### Exercise:
Using the material below, print the line that contains "return None, None", the line that contains "def Dom_office_payload (offices", and every line in between, exactly and nothing else.
Top of The input
-- pv_equiv track=rewrite | github.com/RealRyanNichols/RepWatchr | scripts/import-texas-officials.py | office_payload
-- ===== SOURCE A (Python) =====
-- from typing import Any
--
-- def office_payload(offices: list[dict[str, Any]]) -> tuple[str | None, str | None]:
--     for classification in ["capitol", "capitol-mail", "district"]:
--         for office in offices:
--             if office.get("classification") == classification:
--                 address = office.get("address")
--                 phone = office.get("voice")
--                 return address, phone
--     return None, None
-- ===== SOURCE B (Python) =====
-- def office_payload(offices):
--     priority = {"capitol": 0, "capitol-mail": 1, "district": 2}
--     best_rank = 3
--     best = (None, None)
--     for office in offices:
--         rank = priority.get(office.get("classification"), 3)
--         if rank < best_rank:
--             best_rank = rank
--             best = (office.get("address"), office.get("voice"))
--     return best
-- ===== Notes on version B (the rewrite author's own statement) =====
-- stated objective: alternative
-- what changed: Replaces A's three priority-ordered rescans of the office list with a single fold that keeps the best (lowest-priority-rank) office seen so far, ranking classifications via a priority table; strict comparison preserves the first-occurrence tie-break.
import Mathlib
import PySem

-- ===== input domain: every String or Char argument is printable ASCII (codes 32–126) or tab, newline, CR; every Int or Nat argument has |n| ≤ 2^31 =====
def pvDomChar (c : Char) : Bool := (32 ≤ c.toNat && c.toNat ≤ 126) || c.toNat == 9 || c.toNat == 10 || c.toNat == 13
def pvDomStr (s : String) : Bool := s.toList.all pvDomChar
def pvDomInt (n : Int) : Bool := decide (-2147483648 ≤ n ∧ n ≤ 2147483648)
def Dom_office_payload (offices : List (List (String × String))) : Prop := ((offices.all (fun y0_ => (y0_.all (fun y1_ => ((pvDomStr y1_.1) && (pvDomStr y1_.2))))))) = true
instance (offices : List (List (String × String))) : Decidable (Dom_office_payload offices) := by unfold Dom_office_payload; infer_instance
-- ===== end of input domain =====

-- B replaces A's three priority-ordered rescans with a single best-so-far fold
-- ranked by a priority table (alternative decomposition; return values proved identical).

-- office.get(k): first-match lookup in the association list (shared input accessor)
def pvGet (office : List (String × String)) (k : String) : Option String :=
  (office.find? (fun p => p.1 == k)).map (·.2)

-- ===== PORT A =====
-- inner 'for office in offices: if … return (address, phone)' loop of A
def pvScanA (c : String) : List (List (String × String)) → Option (Option String × Option String)
  | [] => none
  | office :: rest =>
      if pvGet office "classification" = some c then
        some (pvGet office "address", pvGet office "voice")
      else pvScanA c rest

def office_payload (offices : List (List (String × String))) : Option String × Option String :=
  match pvScanA "capitol" offices with
  | some r => r
  | none =>
    match pvScanA "capitol-mail" offices with
    | some r => r
    | none =>
      match pvScanA "district" offices with
      | some r => r
      | none => (none, none)

-- ===== PORT B =====
-- the 'priority' dict of Source B
def pvPrio : PySem.Dict String Nat :=
  ((PySem.Dict.empty.insert "capitol" 0).insert "capitol-mail" 1).insert "district" 2

-- rank = priority.get(office.get("classification"), 3)
def pvRank (office : List (String × String)) : Nat :=
  match pvGet office "classification" with
  | some c => (pvPrio.get? c).getD 3
  | none => 3

-- one step of Source B's loop: state = (best_rank, best)
def pvStep (s : Nat × (Option String × Option String)) (office : List (String × String)) :
    Nat × (Option String × Option String) :=
  if pvRank office < s.1 then
    (pvRank office, (pvGet office "address", pvGet office "voice"))
  else s

def office_payload_alt (offices : List (List (String × String))) : Option String × Option String :=
  (offices.foldl pvStep (3, (none, none))).2

-- ===== PRECONDITION & SPEC =====
def Spec_office_payload (offices : List (List (String × String))) (out : Option String × Option String) : Prop := out = office_payload_alt offices
instance (offices : List (List (String × String))) (out : Option String × Option String) : Decidable (Spec_office_payload offices out) := by unfold Spec_office_payload; infer_instance

-- ===== CLAIM (what is proved, stated in full; the proofs are below) =====
def Claim_equal_office_payload : Prop := ∀ (offices : List (List (String × String))), Dom_office_payload offices → Spec_office_payload offices (office_payload offices)

-- ===== LEMMAS AND PROOFS =====

-- the rank of an office is 0/1/2 exactly for the three priority classifications, else 3
theorem pvRank_cases (office : List (String × String)) :
    (pvRank office = 0 ∧ pvGet office "classification" = some "capitol") ∨
    (pvRank office = 1 ∧ pvGet office "classification" = some "capitol-mail") ∨
    (pvRank office = 2 ∧ pvGet office "classification" = some "district") ∨
    (pvRank office = 3 ∧ pvGet office "classification" ≠ some "capitol" ∧
      pvGet office "classification" ≠ some "capitol-mail" ∧
      pvGet office "classification" ≠ some "district") := by
  unfold pvRank
  cases h : pvGet office "classification" with
  | none => right; right; right; simp
  | some c =>
    by_cases h0 : c = "capitol"
    · subst h0; exact Or.inl ⟨by decide, rfl⟩
    · by_cases h1 : c = "capitol-mail"
      · subst h1; exact Or.inr (Or.inl ⟨by decide, rfl⟩)
      · by_cases h2 : c = "district"
        · subst h2; exact Or.inr (Or.inr (Or.inl ⟨by decide, rfl⟩))
        · refine Or.inr (Or.inr (Or.inr ⟨?_, by simp [h0], by simp [h1], by simp [h2]⟩))
          have hp : pvPrio = PySem.Dict.mk
              [("capitol", 0), ("capitol-mail", 1), ("district", 2)] := by decide
          simp [hp, PySem.Dict.get?, beq_iff_eq, Ne.symm h0, Ne.symm h1, Ne.symm h2]

-- explicit characterisation of B's fold from an arbitrary state, as a cascade of A's scans
def pvCascade (br : Nat) (b : Option String × Option String)
    (offices : List (List (String × String))) : Nat × (Option String × Option String) :=
  match (if 0 < br then pvScanA "capitol" offices else none) with
  | some p => (0, p)
  | none =>
    match (if 1 < br then pvScanA "capitol-mail" offices else none) with
    | some p => (1, p)
    | none =>
      match (if 2 < br then pvScanA "district" offices else none) with
      | some p => (2, p)
      | none => (br, b)

theorem pvFold_eq_cascade :
    ∀ (offices : List (List (String × String))) (br : Nat)
      (b : Option String × Option String), br ≤ 3 →
      offices.foldl pvStep (br, b) = pvCascade br b offices := by
  intro offices
  induction offices with
  | nil => intro br b _; simp [pvCascade, pvScanA]
  | cons office rest ih =>
    intro br b hbr
    simp only [List.foldl_cons]
    rcases pvRank_cases office with ⟨hr, hc⟩ | ⟨hr, hc⟩ | ⟨hr, hc⟩ | ⟨hr, h0, h1, h2⟩
    · interval_cases br <;>
        simp [pvStep, hr, hc, ih, pvCascade, pvScanA]
    · interval_cases br <;>
        simp [pvStep, hr, hc, ih, pvCascade, pvScanA]
    · interval_cases br <;>
        simp [pvStep, hr, hc, ih, pvCascade, pvScanA]
    · interval_cases br <;>
        simp [pvStep, hr, h0, h1, h2, ih, pvCascade, pvScanA]

-- ===== VERDICT (by name: the statement is the Claim_ definition above) =====
theorem office_payload_spec : Claim_equal_office_payload := by
  intro offices _
  unfold Spec_office_payload office_payload office_payload_alt
  rw [pvFold_eq_cascade offices 3 (none, none) (by omega)]
  unfold pvCascade
  simp only [show (0:Nat) < 3 from by omega, show (1:Nat) < 3 from by omega,
    show (2:Nat) < 3 from by omega, if_true]
  cases pvScanA "capitol" offices <;> cases pvScanA "capitol-mail" offices <;>
    cases pvScanA "district" offices <;> rfl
Bottom of The input
### Answer to this problem:
--     return None, None
-- ===== SOURCE B (Python) =====
-- def office_payload(offices):
--     priority = {"capitol": 0, "capitol-mail": 1, "district": 2}
--     best_rank = 3
--     best = (None, None)
--     for office in offices:
--         rank = priority.get(office.get("classification"), 3)
--         if rank < best_rank:
--             best_rank = rank
--             best = (office.get("address"), office.get("voice"))
--     return best
-- ===== Notes on version B (the rewrite author's own statement) =====
-- stated objective: alternative
-- what changed: Replaces A's three priority-ordered rescans of the office list with a single fold that keeps the best (lowest-priority-rank) office seen so far, ranking classifications via a priority table; strict comparison preserves the first-occurrence tie-break.
import Mathlib
import PySem

-- ===== input domain: every String or Char argument is printable ASCII (codes 32–126) or tab, newline, CR; every Int or Nat argument has |n| ≤ 2^31 =====
def pvDomChar (c : Char) : Bool := (32 ≤ c.toNat && c.toNat ≤ 126) || c.toNat == 9 || c.toNat == 10 || c.toNat == 13
def pvDomStr (s : String) : Bool := s.toList.all pvDomChar
def pvDomInt (n : Int) : Bool := decide (-2147483648 ≤ n ∧ n ≤ 2147483648)
def Dom_office_payload (offices : List (List (String × String))) : Prop := ((offices.all (fun y0_ => (y0_.all (fun y1_ => ((pvDomStr y1_.1) && (pvDomStr y1_.2))))))) = true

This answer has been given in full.